Every bill creates winners and losers. Here's who stands to gain and who bears the cost.

Who Benefits

  • Municipal residents and voters — gain a clearer statutory bar against rehiring senior officials convicted of public‑duty felonies, which can help restore public trust in municipal leadership.
  • Municipal HR and hiring authorities — receive a statutory standard they can rely on when vetting candidates for senior posts and drafting contract terms for interim managers or outside counsel.
  • State and local legal/compliance teams — benefit from clearer triggers for disqualification that simplify risk assessments and contract language when retaining city managers or city attorneys.
  • Competing candidates without disqualifying convictions — benefit from reduced competition from applicants who have been convicted of the listed offenses when applying for equivalent municipal executive or legal roles.

Who Bears the Cost

  • City managers and city attorneys (including contracted individuals) convicted of covered felonies — face a permanent ban from equivalent municipal roles, cutting off a class of senior employment opportunities.
  • Cities and charter cities — must adjust recruitment, contracting, and vetting practices and may lose flexibility to rehire experienced leaders; they also bear compliance and potential litigation costs.
  • Contract firms and sole practitioners supplying interim city managers or city attorneys — face reduced market opportunities if key personnel have qualifying convictions and may need tighter screening clauses.
  • Applicants with older convictions whose employment history predates the statute’s employment‑date definitions — may face complex eligibility questions and litigation over retroactivity, creating administrative burdens for hiring bodies.

Key Issues

The Core Tension

The bill pits two legitimate aims against each other: protecting public trust by removing convicted officials from positions of municipal authority, versus permitting rehabilitation and avoiding overbroad or indeterminate exclusions from public service; resolving that trade‑off requires clearer boundaries than the statutory text provides.

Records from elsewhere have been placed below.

theorem loop_eq (colors : List Int) (hne : colors ≠ []) :
    ∀ (fuel : Nat) (k : Int) (frontier V : PySem.Set Int)
      (M : PySem.Dict Int (PySem.Set Int)) (reached : PySem.Set Int),
    (∀ x, x ∈ reached ↔ (x ∈ V ∨ x ∈ frontier)) →
    ((colors.length : Int) - 1 ∉ V) →
    (∀ c, M.getD c PySem.Set.empty = (pvCmapA colors).getD c PySem.Set.empty ∨
          (M.getD c PySem.Set.empty = PySem.Set.empty ∧
           ∀ j ∈ (pvCmapA colors).getD c PySem.Set.empty, j ∈ reached)) →
    (∀ i ∈ V, ∀ j, pvNbr colors i j → j ∈ reached) →
    (∀ x ∈ reached, 0 ≤ x ∧ x < (colors.length : Int)) →
    ((0 : Int) ∈ reached) →
    pvLoopA colors (colors.length : Int) fuel frontier V M k =
      pvLoopB colors (colors.length : Int) (pvCmapB colors) fuel reached k := by
  intro fuel
  induction fuel with
  | zero => intros; rfl
  | succ f ih =>
    intro k frontier V M reached hinv h3 h4 h5 hRg h0
    obtain ⟨hLA1, hLA2, hLA3⟩ := pvLevelA_inv colors reached hRg frontier V PySem.Set.empty M
      (fun x hx => (hinv x).2 (Or.inr hx)) (fun x hx => (hinv x).2 (Or.inl hx)) h3
      (fun c => (h4 c).imp id (fun hh => ⟨hh.1, fun j hj => Or.inl (hh.2 j hj)⟩))
      (fun i hi j hn => Or.inl (h5 i hi j hn))
      (by intro x hx; exact absurd hx (by simp [PySem.Set.empty]))
    by_cases hlast : ((colors.length : Int) - 1) ∈ reached
    · have hf : ((colors.length : Int) - 1) ∈ frontier := by
        rcases (hinv _).1 hlast with h | h
        · exact absurd h h3
        · exact h
      have hfne : ¬ (frontier = PySem.Set.empty) := by
        intro h; rw [h] at hf; exact absurd hf (by simp [PySem.Set.empty])
      simp only [pvLoopA, pvLoopB, if_neg hfne, if_pos hlast, hLA1 hf]
    · have hfne : ¬ (frontier = PySem.Set.empty) := by
        intro hemp
        have hcl : ∀ i ∈ reached, ∀ j, pvNbr colors i j → j ∈ reached := by
          intro i hi j hn
          rcases (hinv i).1 hi with hv | hfr
          · exact h5 i hv j hn
          · rw [hemp] at hfr; exact absurd hfr (by simp [PySem.Set.empty])
        have hlen : 1 ≤ colors.length := List.length_pos_iff.2 hne
        have hr := closed_reaches_all colors reached h0 hcl (colors.length - 1) (by omega)
        have hcast : ((colors.length - 1 : Nat) : Int) = (colors.length : Int) - 1 := by
          omega
        rw [hcast] at hr
        exact hlast hr
      cases hres : pvLevelA colors (colors.length : Int) frontier V PySem.Set.empty M with
      | none =>
        exact absurd ((hinv _).2 (Or.inr (hLA2 hres))) hlast
      | some t =>
        obtain ⟨V', N', M'⟩ := t
        obtain ⟨cViff, ch3, ch4, ch5, ch6⟩ := hLA3 V' N' M' hres
        have hsubR : ∀ x ∈ reached, x ∈ pvExpandB colors (colors.length : Int)
            (pvCmapB colors) reached := by
          intro x hx
          exact (mem_pvExpandB colors _ _ reached x).2 (Or.inl hx)
        have hV'sub : ∀ x ∈ V', x ∈ reached := by
          intro x hx
          exact (hinv x).2 ((cViff x).1 hx)
        have hRV' : ∀ x ∈ reached, x ∈ V' := by
          intro x hx
          exact (cViff x).2 ((hinv x).1 hx)
        have hinv' : ∀ x, x ∈ pvExpandB colors (colors.length : Int) (pvCmapB colors) reached ↔
            (x ∈ V' ∨ x ∈ N') := by
          intro x
          constructor
          · intro hx
            rw [mem_pvExpandB] at hx
            rcases hx with hx | ⟨i2, hi2, hcase⟩
            · exact Or.inl (hRV' x hx)
            · have hi2V' : i2 ∈ V' := hRV' i2 hi2
              rcases hcase with ⟨hpos, rfl⟩ | ⟨hlt, rfl⟩ | hcm
              · by_cases hz : 0 < i2 - 1
                · rcases ch5 i2 hi2V' (i2 - 1) (Or.inl ⟨rfl, hz⟩) with h | h
                  · exact Or.inl (hRV' _ h)
                  · exact Or.inr h
                · have hz2 : i2 - 1 = 0 := by omega
                  rw [hz2]
                  exact Or.inl (hRV' 0 h0)
              · rcases ch5 i2 hi2V' (i2 + 1) (Or.inr (Or.inl ⟨rfl, hlt⟩)) with h | h
                · exact Or.inl (hRV' _ h)
                · exact Or.inr h
              · rw [mem_pvCmapB] at hcm
                obtain ⟨hge, hlt2, hcol⟩ := hcm
                by_cases hxi : x = i2
                · exact Or.inl (hRV' x (hxi ▸ hi2))
                · rcases ch5 i2 hi2V' x (Or.inr (Or.inr ⟨hxi, hge, hlt2, hcol⟩)) with h | h
                  · exact Or.inl (hRV' _ h)
                  · exact Or.inr h
          · intro hx
            rw [mem_pvExpandB]
            rcases hx with hx | hx
            · exact Or.inl ((hinv x).2 ((cViff x).1 hx))
            · rcases (ch6 x hx).1 with h | ⟨i2, hi2, hn⟩
              · exact Or.inl h
              · refine Or.inr ⟨i2, hi2, ?_⟩
                rcases hn with ⟨rfl, hp⟩ | ⟨rfl, hp⟩ | ⟨hne2, hge, hlt2, hcol⟩
                · exact Or.inl ⟨by omega, rfl⟩
                · exact Or.inr (Or.inl ⟨hp, rfl⟩)
                · exact Or.inr (Or.inr ((mem_pvCmapB colors _ x).2 ⟨hge, hlt2, hcol⟩))
        have hN'sub : ∀ x ∈ N', x ∈ pvExpandB colors (colors.length : Int)
            (pvCmapB colors) reached := by
          intro x hx
          exact (hinv' x).2 (Or.inr hx)
        have h4' : ∀ c, M'.getD c PySem.Set.empty = (pvCmapA colors).getD c PySem.Set.empty ∨
            (M'.getD c PySem.Set.empty = PySem.Set.empty ∧
             ∀ j ∈ (pvCmapA colors).getD c PySem.Set.empty,
               j ∈ pvExpandB colors (colors.length : Int) (pvCmapB colors) reached) := by
          intro c
          rcases ch4 c with h | ⟨h, hcov⟩
          · exact Or.inl h
          · refine Or.inr ⟨h, fun j hj => ?_⟩
            rcases hcov j hj with h2 | h2
            · exact hsubR j h2
            · exact hN'sub j h2
        have h5' : ∀ i2 ∈ V', ∀ j, pvNbr colors i2 j →
            j ∈ pvExpandB colors (colors.length : Int) (pvCmapB colors) reached := by
          intro i2 hi2 j hn
          rcases ch5 i2 hi2 j hn with h | h
          · exact hsubR j h
          · exact hN'sub j h
        have hRg' : ∀ x ∈ pvExpandB colors (colors.length : Int) (pvCmapB colors) reached,
            0 ≤ x ∧ x < (colors.length : Int) := by
          intro x hx
          rcases (hinv' x).1 hx with h | h
          · exact hRg x (hV'sub x h)
          · exact (ch6 x h).2
        simp only [pvLoopA, pvLoopB, if_neg hfne, if_neg hlast, hres]
        exact ih (k + 1) N' V' M' _ hinv' ch3 h4' h5' hRg' (hsubR 0 h0)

SB 521 creates two different exclusion tools — a broad, five‑year disqualification that applies to a defined category of at‑will public employees and a narrower, role‑specific bar for city managers and city attorneys that the text does not time‑limit. That asymmetry raises practical and fairness questions: someone convicted of the same offense could be temporarily barred from most public jobs but permanently barred (in practice) from a specific senior municipal role.

The bill leaves several operational questions unresolved. It does not define “conflict of interest,” which is a term with a wide range of statutory and doctrinal meanings; without a statutory definition, municipalities and courts will interpret the scope case‑by‑case.

Likewise, “equivalent role” is open‑ended: is a deputy city manager who performs substantially similar functions covered, or only the exact title? Enforcement mechanisms are silent — the statute assumes conviction records and hiring processes will do the work, but it creates potential for inconsistent application across jurisdictions and for disputes over whether a conviction triggers the bar.

Finally, the staged definitions (employment on or after January 1, 2026 for city roles and a separate 2013 reference for the public‑employee definition) could produce patchwork outcomes and litigation about retroactivity and who is covered.